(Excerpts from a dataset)
-- pv_equiv track=rewrite | github.com/CodingThrust/problem-reductions | docs/paper/verify-reductions/verify_k_satisfiability_register_sufficiency.py | solve_register_brute
-- ===== SOURCE A (Python) =====
-- def solve_register_brute(num_vertices: int, arcs: list[tuple[int, int]],
--                          bound: int) -> list[int] | None:
--     """Find a topological ordering achieving <= bound registers.
--     Returns config (vertex->position) or None."""
--     n = num_vertices
--     if n == 0:
--         return []
--     if n > 12:
--         return None  # too slow for brute force
--
--     preds = [set() for _ in range(n)]
--     succs = [set() for _ in range(n)]
--     for v, u in arcs:
--         preds[v].add(u)
--         succs[u].add(v)
--
--     result = [None]
--
--     def backtrack(order, evaluated, live_set, current_max):
--         if result[0] is not None:
--             return
--         step = len(order)
--         if step == n:
--             if current_max <= bound:
--                 config = [0] * n
--                 for pos, vertex in enumerate(order):
--                     config[vertex] = pos
--                 result[0] = config
--             return
--         if current_max > bound:
--             return
--         available = [v for v in range(n)
--                      if v not in evaluated and preds[v] <= evaluated]
--         available.sort(
--             key=lambda v: -sum(1 for u in live_set
--                                if succs[u] and succs[u] <= (evaluated | {v})))
--         for v in available:
--             evaluated.add(v)
--             order.append(v)
--             new_live = live_set | {v}
--             freed = {u for u in new_live
--                      if succs[u] and succs[u] <= evaluated}
--             new_live_after = new_live - freed
--             new_max = max(current_max, len(new_live_after))
--             backtrack(order, evaluated, new_live_after, new_max)
--             order.pop()
--             evaluated.discard(v)
--
--     backtrack([], set(), set(), 0)
--     return result[0]
-- ===== SOURCE B (Python) =====
-- def solve_register_brute(num_vertices: int, arcs: list[tuple[int, int]],
--                          bound: int) -> list[int] | None:
--     """Decision-then-reconstruction: a memoized feasibility oracle over
--     evaluated-subsets, then a greedy walk that follows the same priority
--     order and only ever steps into feasible children."""
--     n = num_vertices
--     if n == 0:
--         return []
--     if n > 12:
--         return None  # too slow for brute force
--
--     preds = [set() for _ in range(n)]
--     succs = [set() for _ in range(n)]
--     for v, u in arcs:
--         preds[v].add(u)
--         succs[u].add(v)
--
--     def live(ev):
--         return {u for u in ev if not (succs[u] and succs[u] <= ev)}
--
--     def avail(ev):
--         return [v for v in range(n) if v not in ev and preds[v] <= ev]
--
--     memo = {}
--
--     def feasible(ev):
--         if len(ev) == n:
--             return True
--         r = memo.get(ev)
--         if r is None:
--             r = any(len(live(ev | {v})) <= bound and feasible(ev | {v})
--                     for v in avail(ev))
--             memo[ev] = r
--         return r
--
--     ev = frozenset()
--     if not feasible(ev):
--         return None
--     order = []
--     for _ in range(n):
--         cand = avail(ev)
--         lv = live(ev)
--         cand.sort(key=lambda v: -sum(1 for u in lv
--                                      if succs[u] and succs[u] <= (ev | {v})))
--         v = next(w for w in cand
--                  if len(live(ev | {w})) <= bound and feasible(ev | {w}))
--         order.append(v)
--         ev = ev | {v}
--     config = [0] * n
--     for pos, vertex in enumerate(order):
--         config[vertex] = pos
--     return config
-- ===== Notes on version B (the rewrite author's own statement) =====
-- stated objective: faster
-- what changed: Replaces A's factorial backtracking over all topological orderings by a memoized subset feasibility oracle plus a greedy reconstruction walk that follows A's priority order and only steps into feasible children, returning the identical ordering.
import Mathlib
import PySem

» TASK
Transcribe every entry exactly, omitting nothing.

» RESULT
-- pv_equiv track=rewrite | github.com/CodingThrust/problem-reductions | docs/paper/verify-reductions/verify_k_satisfiability_register_sufficiency.py | solve_register_brute
-- ===== SOURCE A (Python) =====
-- def solve_register_brute(num_vertices: int, arcs: list[tuple[int, int]],
--                          bound: int) -> list[int] | None:
--     """Find a topological ordering achieving <= bound registers.
--     Returns config (vertex->position) or None."""
--     n = num_vertices
--     if n == 0:
--         return []
--     if n > 12:
--         return None  # too slow for brute force
--
--     preds = [set() for _ in range(n)]
--     succs = [set() for _ in range(n)]
--     for v, u in arcs:
--         preds[v].add(u)
--         succs[u].add(v)
--
--     result = [None]
--
--     def backtrack(order, evaluated, live_set, current_max):
--         if result[0] is not None:
--             return
--         step = len(order)
--         if step == n:
--             if current_max <= bound:
--                 config = [0] * n
--                 for pos, vertex in enumerate(order):
--                     config[vertex] = pos
--                 result[0] = config
--             return
--         if current_max > bound:
--             return
--         available = [v for v in range(n)
--                      if v not in evaluated and preds[v] <= evaluated]
--         available.sort(
--             key=lambda v: -sum(1 for u in live_set
--                                if succs[u] and succs[u] <= (evaluated | {v})))
--         for v in available:
--             evaluated.add(v)
--             order.append(v)
--             new_live = live_set | {v}
--             freed = {u for u in new_live
--                      if succs[u] and succs[u] <= evaluated}
--             new_live_after = new_live - freed
--             new_max = max(current_max, len(new_live_after))
--             backtrack(order, evaluated, new_live_after, new_max)
--             order.pop()
--             evaluated.discard(v)
--
--     backtrack([], set(), set(), 0)
--     return result[0]
-- ===== SOURCE B (Python) =====
-- def solve_register_brute(num_vertices: int, arcs: list[tuple[int, int]],
--                          bound: int) -> list[int] | None:
--     """Decision-then-reconstruction: a memoized feasibility oracle over
--     evaluated-subsets, then a greedy walk that follows the same priority
--     order and only ever steps into feasible children."""
--     n = num_vertices
--     if n == 0:
--         return []
--     if n > 12:
--         return None  # too slow for brute force
--
--     preds = [set() for _ in range(n)]
--     succs = [set() for _ in range(n)]
--     for v, u in arcs:
--         preds[v].add(u)
--         succs[u].add(v)
--
--     def live(ev):
--         return {u for u in ev if not (succs[u] and succs[u] <= ev)}
--
--     def avail(ev):
--         return [v for v in range(n) if v not in ev and preds[v] <= ev]
--
--     memo = {}
--
--     def feasible(ev):
--         if len(ev) == n:
--             return True
--         r = memo.get(ev)
--         if r is None:
--             r = any(len(live(ev | {v})) <= bound and feasible(ev | {v})
--                     for v in avail(ev))
--             memo[ev] = r
--         return r
--
--     ev = frozenset()
--     if not feasible(ev):
--         return None
--     order = []
--     for _ in range(n):
--         cand = avail(ev)
--         lv = live(ev)
--         cand.sort(key=lambda v: -sum(1 for u in lv
--                                      if succs[u] and succs[u] <= (ev | {v})))
--         v = next(w for w in cand
--                  if len(live(ev | {w})) <= bound and feasible(ev | {w}))
--         order.append(v)
--         ev = ev | {v}
--     config = [0] * n
--     for pos, vertex in enumerate(order):
--         config[vertex] = pos
--     return config
-- ===== Notes on version B (the rewrite author's own statement) =====
-- stated objective: faster
-- what changed: Replaces A's factorial backtracking over all topological orderings by a memoized subset feasibility oracle plus a greedy reconstruction walk that follows A's priority order and only steps into feasible children, returning the identical ordering.
import Mathlib
import PySem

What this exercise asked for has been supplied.